Quantitative Correlation Between Charge Transfer and Two Photon Absorption in Phenanthridine‐TCNB Cocrystal

ABSTRACT Charge transfer (CT) in organic donor‐acceptor (D‐A) systems is a spin‐allowed thermodynamic process. It creates new energetic landscapes and fundamentally decides charge photogeneration and transport, luminescent, nonlinear optical (NLO), and magnetic properties of solid‐state materials and devices. However, despite of efforts to quantify the general chemical structure‐molecular stacking‐performance relations in inorganic, perovskite, and organic materials, we currently still lack a clear picture on how this interaction affects the resulted electronic and photonic properties in D‐A systems.
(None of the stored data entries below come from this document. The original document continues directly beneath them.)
-- pv_equiv track=rewrite | github.com/Fidget278/2022-Algorithm-Study | 개인문제/편근형/groupingDishes.py | solution
-- ===== SOURCE A (Python) =====
-- from collections import defaultdict
--
-- def solution(dishes):
--     d = defaultdict(list)
--     for dish in dishes:
--         food = dish[0]
--         for i in range(1, len(dish)):
--             d[dish[i]].append(food)
--     answer = []
--     for i in d:
--         if len(d[i]) == 1:
--             continue
--         d[i].sort()
--         answer.append([i] + d[i])
--     answer.sort()
--     return answer
-- ===== SOURCE B (Python) =====
-- def solution(dishes):
--     ingredients = sorted({ing for dish in dishes for ing in dish[1:]})
--     answer = []
--     for ing in ingredients:
--         foods = sorted(dish[0] for dish in dishes for x in dish[1:] if x == ing)
--         if len(foods) > 1:
--             answer.append([ing] + foods)
--     return answer
-- ===== Notes on version B (the rewrite author's own statement) =====
-- stated objective: alternative
-- what changed: Replaced A's defaultdict accumulation followed by per-key sorts and a final sort of the answer rows by sorting the distinct ingredients once up front and collecting each ingredient's foods with a direct comprehension over the dishes (no dict and no final sort; the output is built already in order).
import Mathlib
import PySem

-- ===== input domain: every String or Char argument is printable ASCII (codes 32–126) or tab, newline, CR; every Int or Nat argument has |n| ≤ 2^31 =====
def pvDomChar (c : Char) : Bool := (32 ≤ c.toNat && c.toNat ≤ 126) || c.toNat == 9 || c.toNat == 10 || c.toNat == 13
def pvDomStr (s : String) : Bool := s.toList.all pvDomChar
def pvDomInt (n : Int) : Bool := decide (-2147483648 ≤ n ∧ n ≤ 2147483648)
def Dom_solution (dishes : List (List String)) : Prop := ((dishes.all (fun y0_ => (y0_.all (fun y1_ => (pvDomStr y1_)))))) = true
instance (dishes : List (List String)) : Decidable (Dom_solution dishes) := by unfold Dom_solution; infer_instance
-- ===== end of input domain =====

-- B replaces A's defaultdict grouping by sorting the distinct ingredients once and collecting each
-- ingredient's foods by a direct comprehension over the dishes (no dict, no final sort) — alternative decomposition.

-- ===== PORT A =====
-- sorts are ported with the .toList key: Python's str comparison is code-point lexicographic = List Char order
def solution (dishes : List (List String)) : List (List String) :=
  let d : PySem.Dict String (List String) := dishes.foldl (fun d dish =>
    (PySem.List.pyRange 1 (dish.length : Int) 1).foldl
      (fun d i => d.modify (PySem.List.pyGetD dish i "") [] (· ++ [PySem.List.pyGetD dish 0 ""])) d) PySem.Dict.empty
  let answer := d.keys.foldl (fun ans k =>
    if (d.getD k []).length = 1 then ans
    else ans ++ [[k] ++ PySem.List.sorted (d.getD k []) (fun x => x.toList) false]) []
  PySem.List.sorted answer (fun x => x.map String.toList) false

-- ===== PORT B =====
def solution_alt (dishes : List (List String)) : List (List String) :=
  let ingredients := PySem.List.sorted
    (PySem.Set.ofList (dishes.flatMap (fun dish => PySem.List.slice dish (some 1) none)))
    (fun x => x.toList) false
  ingredients.foldl (fun answer ing =>
    let foods := PySem.List.sorted
      (dishes.flatMap (fun dish =>
        ((PySem.List.slice dish (some 1) none).filter (fun x => x == ing)).map
          (fun _ => PySem.List.pyGetD dish 0 "")))
      (fun x => x.toList) false
    if foods.length > 1 then answer ++ [[ing] ++ foods] else answer) []

-- ===== PRECONDITION & SPEC =====
-- Pre_ excludes exactly the inputs containing an empty dish, on which Python A raises IndexError at dish[0].
def Pre_solution (dishes : List (List String)) : Prop := ∀ d ∈ dishes, d ≠ []
instance (dishes : List (List String)) : Decidable (Pre_solution dishes) := by unfold Pre_solution; infer_instance
def pvWitness_solution : List (List String) := [["a","x","y"],["b","x"],["c","y","x","x"]]

def Spec_solution (dishes : List (List String)) (out : List (List String)) : Prop := out = solution_alt dishes
instance (dishes : List (List String)) (out : List (List String)) : Decidable (Spec_solution dishes out) := by unfold Spec_solution; infer_instance

-- ===== CLAIM (what is proved, stated in full; the proofs are below) =====
def Claim_equal_solution : Prop := ∀ (dishes : List (List String)), Dom_solution dishes → Pre_solution dishes → Spec_solution dishes (solution dishes)

-- ===== LEMMAS AND PROOFS =====

-- The (ingredient, food) pairs of all dishes, in A's dict-building order.
def pvL (dishes : List (List String)) : List (String × String) :=
  dishes.flatMap (fun dish => (dish.drop 1).map (fun ing => (ing, PySem.List.pyGetD dish 0 "")))

-- The foods recorded for ingredient k (in A: d[k]; in B: the inner comprehension).
def pvFoods (dishes : List (List String)) (k : String) : List String :=
  ((pvL dishes).filter (fun p => p.1 == k)).map Prod.snd

-- The row emitted for ingredient k.
def pvRow (dishes : List (List String)) (k : String) : List String :=
  [k] ++ PySem.List.sorted (pvFoods dishes k) (fun x => x.toList) false

-- A's dict is the single pair-list fold.
theorem dictA_eq (dishes : List (List String)) (d0 : PySem.Dict String (List String)) :
    dishes.foldl (fun d dish =>
      (PySem.List.pyRange 1 (dish.length : Int) 1).foldl
        (fun d i => d.modify (PySem.List.pyGetD dish i "") [] (· ++ [PySem.List.pyGetD dish 0 ""])) d) d0
    = (pvL dishes).foldl (fun d p => d.modify p.1 [] (· ++ [p.2])) d0 := by
  induction dishes generalizing d0 with
  | nil => rfl
  | cons dish rest ih =>
    have hinner :
        (PySem.List.pyRange 1 (dish.length : Int) 1).foldl
          (fun d i => PySem.Dict.modify d (PySem.List.pyGetD dish i "") [] (· ++ [PySem.List.pyGetD dish 0 ""])) d0
        = ((dish.drop 1).map (fun ing => (ing, PySem.List.pyGetD dish 0 ""))).foldl
            (fun d p => d.modify p.1 [] (· ++ [p.2])) d0 := by
      rw [PySem.List.foldl_pyRange_pyGetD' dish ""
        (fun d x => PySem.Dict.modify d x [] (· ++ [PySem.List.pyGetD dish 0 ""])) d0 (by norm_num),
        List.foldl_map]
      rfl
    simp only [List.foldl_cons, pvL, List.flatMap_cons, List.foldl_append]
    rw [hinner, ih]
    rfl

-- B's inner comprehension collects exactly A's d[k].
theorem comprehension_eq (dishes : List (List String)) (ing : String) :
    dishes.flatMap (fun dish =>
        ((PySem.List.slice dish (some 1) none).filter (fun x => x == ing)).map
          (fun _ => PySem.List.pyGetD dish 0 ""))
    = pvFoods dishes ing := by
  unfold pvFoods
  induction dishes with
  | nil => rfl
  | cons dish rest ih =>
    simp only [List.flatMap_cons, pvL, List.filter_append, List.map_append] at ih ⊢
    rw [ih]
    congr 1
    rw [show PySem.List.slice dish (some 1) none = dish.drop 1 by simp [pysem]]
    simp [- List.map_tail, List.filter_map, Function.comp_def, List.map_map, List.map_const']

theorem keysA_eq (dishes : List (List String)) :
    ((pvL dishes).foldl (fun d p => d.modify p.1 [] (· ++ [p.2])) PySem.Dict.empty).keys
    = PySem.Set.ofList ((pvL dishes).map Prod.fst) := by
  rw [show (fun (d : PySem.Dict String (List String)) (p : String × String) => d.modify p.1 [] (· ++ [p.2]))
      = (fun d p => d.modify (Prod.fst p) [] ((fun (_ : PySem.Dict String (List String)) (_ : String × String) (v : List String) => v ++ [p.2]) d p)) from rfl]
  rw [PySem.Dict.keys_foldl_modify_key (pvL dishes) Prod.fst []
    (fun d p v => v ++ [p.2]) PySem.Dict.empty]
  rfl

theorem fsts_eq (dishes : List (List String)) :
    (pvL dishes).map Prod.fst = dishes.flatMap (fun dish => PySem.List.slice dish (some 1) none) := by
  simp only [pvL, List.map_flatMap, List.map_map]
  refine List.flatMap_congr (fun dish _ => ?_)
  simp [pysem, Function.comp_def]

theorem foods_ne_nil (dishes : List (List String)) (k : String)
    (hk : k ∈ PySem.Set.ofList ((pvL dishes).map Prod.fst)) : pvFoods dishes k ≠ [] := by
  rw [PySem.Set.mem_ofList] at hk
  obtain ⟨p, hp, hpk⟩ := List.mem_map.mp hk
  unfold pvFoods
  simp only [ne_eq, List.map_eq_nil_iff, List.filter_eq_nil_iff, not_forall]
  exact ⟨p, hp, by simp [hpk]⟩

-- A computes: sort the rows of the multi-food keys, in key-insertion order.
theorem solA_char (dishes : List (List String)) :
    solution dishes = PySem.List.sorted
      (((PySem.Set.ofList ((pvL dishes).map Prod.fst)).filter
          (fun k => !((pvFoods dishes k).length == 1))).map (pvRow dishes))
      (fun x => x.map String.toList) false := by
  unfold solution
  dsimp only
  rw [dictA_eq, keysA_eq]
  congr 1
  have hcongr := PySem.List.foldl_congr_mem'
    (PySem.Set.ofList ((pvL dishes).map Prod.fst))
    (fun ans k =>
      if (((pvL dishes).foldl (fun d p => d.modify p.1 [] (· ++ [p.2])) PySem.Dict.empty).getD k []).length = 1
      then ans
      else ans ++ [[k] ++ PySem.List.sorted
        (((pvL dishes).foldl (fun d p => d.modify p.1 [] (· ++ [p.2])) PySem.Dict.empty).getD k [])
        (fun x => x.toList) false])
    (fun ans k => if (!((pvFoods dishes k).length == 1)) = true then ans ++ [pvRow dishes k] else ans)
    []
    (by
      intro k hk ans
      dsimp only
      rw [PySem.Dict.getD_foldl_modify_append]
      simp [pvFoods, pvRow, PySem.Dict.getD_empty])
  rw [hcongr, PySem.List.foldl_append_if]
  rfl

-- B computes: the rows of the multi-food keys, in sorted key order.
theorem solB_char (dishes : List (List String)) :
    solution_alt dishes =
      ((PySem.List.sorted (PySem.Set.ofList ((pvL dishes).map Prod.fst)) (fun x => x.toList) false).filter
          (fun k => !((pvFoods dishes k).length == 1))).map (pvRow dishes) := by
  unfold solution_alt
  dsimp only
  rw [← fsts_eq]
  have hcongr := PySem.List.foldl_congr_mem'
    (PySem.List.sorted (PySem.Set.ofList ((pvL dishes).map Prod.fst)) (fun x => x.toList) false)
    (fun answer ing =>
      if (PySem.List.sorted
            (dishes.flatMap (fun dish =>
              ((PySem.List.slice dish (some 1) none).filter (fun x => x == ing)).map
                (fun _ => PySem.List.pyGetD dish 0 "")))
            (fun x => x.toList) false).length > 1
      then answer ++ [[ing] ++ PySem.List.sorted
            (dishes.flatMap (fun dish =>
              ((PySem.List.slice dish (some 1) none).filter (fun x => x == ing)).map
                (fun _ => PySem.List.pyGetD dish 0 "")))
            (fun x => x.toList) false]
      else answer)
    (fun ans k => if (!((pvFoods dishes k).length == 1)) = true then ans ++ [pvRow dishes k] else ans)
    []
    (by
      intro k hk ans
      dsimp only
      rw [comprehension_eq, PySem.List.length_sorted]
      have hne := foods_ne_nil dishes k ((PySem.List.mem_sorted _ _ _ _).mp hk)
      have hlen : (pvFoods dishes k).length ≠ 0 := by
        simpa [List.length_eq_zero_iff] using hne
      by_cases h : (pvFoods dishes k).length = 1
      · simp [h]
      · have : 1 < (pvFoods dishes k).length := by omega
        simp [h, this, pvRow])
  rw [hcongr, PySem.List.foldl_append_if]
  rfl

theorem row_lt_row (dishes : List (List String)) (a b : String) (h : a.toList < b.toList) :
    (pvRow dishes a).map String.toList < (pvRow dishes b).map String.toList := by
  unfold pvRow
  simp only [List.map_cons, List.cons_append, List.nil_append, List.cons_lt_cons_iff]
  exact Or.inl h

-- the sorted result does not depend on which (propositionally equal) order instances were elaborated
theorem sorted_inst_irrel {A K : Type} (i1 i2 : LT K) (d1 : @DecidableLT K i1) (d2 : @DecidableLT K i2)
    (h : i1 = i2) (xs : List A) (key : A → K) (rev : Bool) :
    @PySem.List.sorted A K i1 d1 xs key rev = @PySem.List.sorted A K i2 d2 xs key rev := by
  subst h
  congr 1

theorem mainlemma (dishes : List (List String)) : solution dishes = solution_alt dishes := by
  rw [solA_char, solB_char]
  have hperm : (((PySem.List.sorted (PySem.Set.ofList ((pvL dishes).map Prod.fst)) (fun x : String => x.toList) false).filter
        (fun k => !((pvFoods dishes k).length == 1))).map (pvRow dishes)).Perm
      (((PySem.Set.ofList ((pvL dishes).map Prod.fst)).filter
        (fun k => !((pvFoods dishes k).length == 1))).map (pvRow dishes)) :=
    ((PySem.List.sorted_perm _ _ _).filter _).map _
  have hle := PySem.List.sorted_pairwise (PySem.Set.ofList ((pvL dishes).map Prod.fst)) (fun x : String => x.toList)
  rw [← sorted_inst_irrel _ _ _ _ rfl _ _ _] at hle
  have hnd : (PySem.List.sorted (PySem.Set.ofList ((pvL dishes).map Prod.fst)) (fun x : String => x.toList) false).Pairwise (fun a b => a ≠ b) :=
    (PySem.List.sorted_perm _ _ _).nodup_iff.mpr (PySem.Set.nodup_ofList _)
  have hs : (PySem.List.sorted (PySem.Set.ofList ((pvL dishes).map Prod.fst)) (fun x : String => x.toList) false).Pairwise
      (fun a b => a.toList < b.toList) := by
    refine (hle.and hnd).imp ?_
    rintro a b ⟨h1, h2⟩
    exact lt_of_le_of_ne h1 (fun he => h2 (String.toList_inj.mp he))
  have hpw : (((PySem.List.sorted (PySem.Set.ofList ((pvL dishes).map Prod.fst)) (fun x : String => x.toList) false).filter
        (fun k => !((pvFoods dishes k).length == 1))).map (pvRow dishes)).Pairwise
      (fun a b => a.map String.toList < b.map String.toList) :=
    (hs.filter _).map (pvRow dishes) (fun a b h => row_lt_row dishes a b h)
  have H := PySem.List.sorted_eq_of_perm_of_pairwise_lt _ _ (fun x : List String => x.map String.toList) hperm hpw
  refine Eq.trans ?_ H
  exact sorted_inst_irrel _ _ _ _ rfl _ _ _

-- ===== VERDICT (by name: the statement is the Claim_ definition above) =====
theorem solution_spec : Claim_equal_solution := by
  intro dishes _ _
  unfold Spec_solution
  exact mainlemma dishes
Herein, we design and grow a new cocrystal of donor phenanthridine (Phn) and acceptor 1,2,4,5‐Tetracyanobenzene (TCNB) and describe the relationship between molecular packing, charge transfer, photophysical, and two‐photon absorption (TPA) properties. The Phn‐TCNB cocrystals (PTCs) are investigated by diverse experimental analysis and quantum chemical computation. The lattice has a mixed stack of Phn and TCNB molecules with a D‐A intermolecular distance ∼3.4 Å along its 100 growth direction and is stable under a wide low temperature range. PTCs show a CT ground state with a theoretically estimated degree of 0.02 e, static dipole moment of 2.84 D, and a new excited state energetic diagram. For NLO response, PTCs exhibit TPA enabled emission at 473 nm under the excitation between 720 and 880 nm. Theoretical calculations on this molecular complex reveal its static first hyperpolarizability β vec of −406 a.u., and the two‐photon transitions in such D‐A system are understandable by the large dipole moment difference Δ μ ff between the corresponding excited state and the ground state. This work thus serves as a reference example that illustrates the relationship between molecular packing, charge transfer, and TPA properties in this D‐A system, offering insights for future advanced NLO materials development.